AliQuotesv34n1

Meeting of the Princeton ACS Section

Wednesday, February 21, 2024

Dr. James F. Wishart

Brookhaven National Laboratory, Upton, NY

“Ionic Liquids, Molten Salts, and their Radiation Chemistry”

Frick Laboratory, Taylor Auditorium, Princeton University

Mixer (in Atrium) 6:30 pm; Lecture 7:00 pm

Abstract: Ionic liquids (ILs, or low-temperature molten salts) have dramatically different properties compared to conventional molecular solvents, and they provide an unconventional and useful environment to test our theoretical understanding of primary radiation chemistry, charge transfer and other reactions. We are interested in how IL properties influence physical and dynamical processes that determine the stability and lifetimes of reactive intermediates and thereby affect the courses of reactions and product distributions, for example the competition between excess electron solvation dynamics and the scavenging of electrons in different states of solvation. These investigations require us to delve deeply into the physical chemistry connections between IL structure, dynamics, and reactivity. In 2018 we began to apply the approaches and insights we gained from ionic liquids to understanding the behavior of high temperature molten salts for use in molten salt reactors (a very promising 4th-generation nuclear reactor technology), through the Molten Salts in Extreme Environments (MSEE) EFRC. There are many parallels despite the wide differences in temperature and ionic structure. I will describe how MSEE is using state-of-the-art instrumentation and computational capabilities to paint a detailed picture of how molten salts are structured on the atomic level and how that structure controls the speciation and properties of solute metal ions. The chemical effects of radiation on salts and solutes will be described through the reaction mechanisms of primary radical species and comparisons with ionic liquid radiation chemistry.

Biography: James F. Wishart is the Director of the U.S. Department of Energy’s Molten Salts in Extreme Environments Energy Frontier Research Center and a Distinguished Chemist in the Chemistry Division of Brookhaven National Laboratory, where he has worked for 36 years. He has been studying the physical chemistry and radiation chemistry of ionic liquids, and recently molten salts, for 22 years. He received a Bachelor’s degree in Chemistry from MIT in 1979 and a Ph. D. in Inorganic Chemistry from Stanford University in 1985 (Advisor: Henry Taube, Nobel Prize in Chemistry, 1983). He was a postdoctoral research associate at Rutgers University between 1985 and 1987, where he worked with Stephan Isied and Kenneth Breslauer. He built the BNL Laser-Electron Accelerator Facility (LEAF) for picosecond electron pulse radiolysis in the mid-1990s. In 2019 he received the Maria Skłodowska-Curie Medal from the Polish Radiation Research Society, for his distinguished achievements in the field of radiation chemistry and long-lasting and productive cooperation with Polish scientists.

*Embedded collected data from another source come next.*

-- pv_equiv track=rewrite | github.com/bigalxo/AOC2023 | Day 1/Day_1_pt2.py | convert
-- ===== SOURCE A (Python) =====
-- def convert(line): # This function scans the line twice, forwards and backwards, and makes up to two conversions
--     words = ['zero', 'one', 'two', 'three', 'four', 'five', 'six', 'seven', 'eight', 'nine']
--
--     found = False
--     for i in range(len(line)): #scanning the string left to right
--         if found == True:
--             break
--         for word in words:
--             if line [i:].startswith(word):
--                 line = line[:i] + str(words.index(word)) + line[i + len(word):]
--                 found = True
--
--     found = False
--     for i in range(len(line)): #scanning the string right to left
--         if found == True:
--             break
--         i = i*-1
--         for word in words:
--             if line [i:].startswith(word):
--                 if i + len(word) == 0: #prevents the entire string being rewritten if the end position lands on 0
--                     end = ''
--                 else:
--                     end = line[i + len(word):]
--                 line = line[:i] + str(words.index(word)) + end
--                 found = True
--     return line
-- ===== SOURCE B (Python) =====
-- def convert(line):
--     words = ['zero', 'one', 'two', 'three', 'four', 'five', 'six', 'seven', 'eight', 'nine']
--
--     # first digit-word in the line: one find() per word, keep the leftmost hit
--     best = None
--     for d, w in enumerate(words):
--         p = line.find(w)
--         if p != -1 and (best is None or p < best[0]):
--             best = (p, d, len(w))
--     if best is not None:
--         p, d, L = best
--         line = line[:p] + str(d) + line[p + L:]
--
--     # last digit-word in the updated line: one rfind() per word, keep the rightmost hit
--     best = None
--     for d, w in enumerate(words):
--         p = line.rfind(w)
--         if p != -1 and (best is None or p > best[0]):
--             best = (p, d, len(w))
--     if best is not None:
--         p, d, L = best
--         line = line[:p] + str(d) + line[p + L:]
--     return line
-- ===== Notes on version B (the rewrite author's own statement) =====
-- stated objective: faster
-- what changed: A scans every position of the line testing all 10 words at each position (nested interpreted loops, twice); B does one find()/rfind() call per word, keeps the leftmost/rightmost hit and splices exactly once per direction.
-- intended difference: On lines where, after the forward and the backward replacement, yet another digit-word with a larger word index starts at the same offset from the right end of the shrunken line, A's backward inner loop keeps splicing extra digits (witness sixnineeight: A gives 698); B makes exactly one replacement per direction (6nine8 there), the intended behaviour of replacing only the first and the last digit-word. — e.g. on convert("sixnineeight"): A returns "698", B returns "6nine8"
import Mathlib
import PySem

In December 2023 he received the Brookhaven National Laboratory Pinnacle Award in Science and Technology.

Reservations: There is no fee to attend the meeting but reservations are required. To register, go to our website at: https://www.princeton-acs.org/february-21-pacs-meeting

Visitor parking information: Visitors coming to the University on weekdays from 7 AM to 4 PM are welcome to park in Stadium Drive Garage. Frequent TigerTransit service is available from the garage to stops on Washington Road, Nassau Street, and University Place.  Visitors parking in the garage are asked to register for a daily visitor permit. Registration can be done online in advance or at the garage during arrival.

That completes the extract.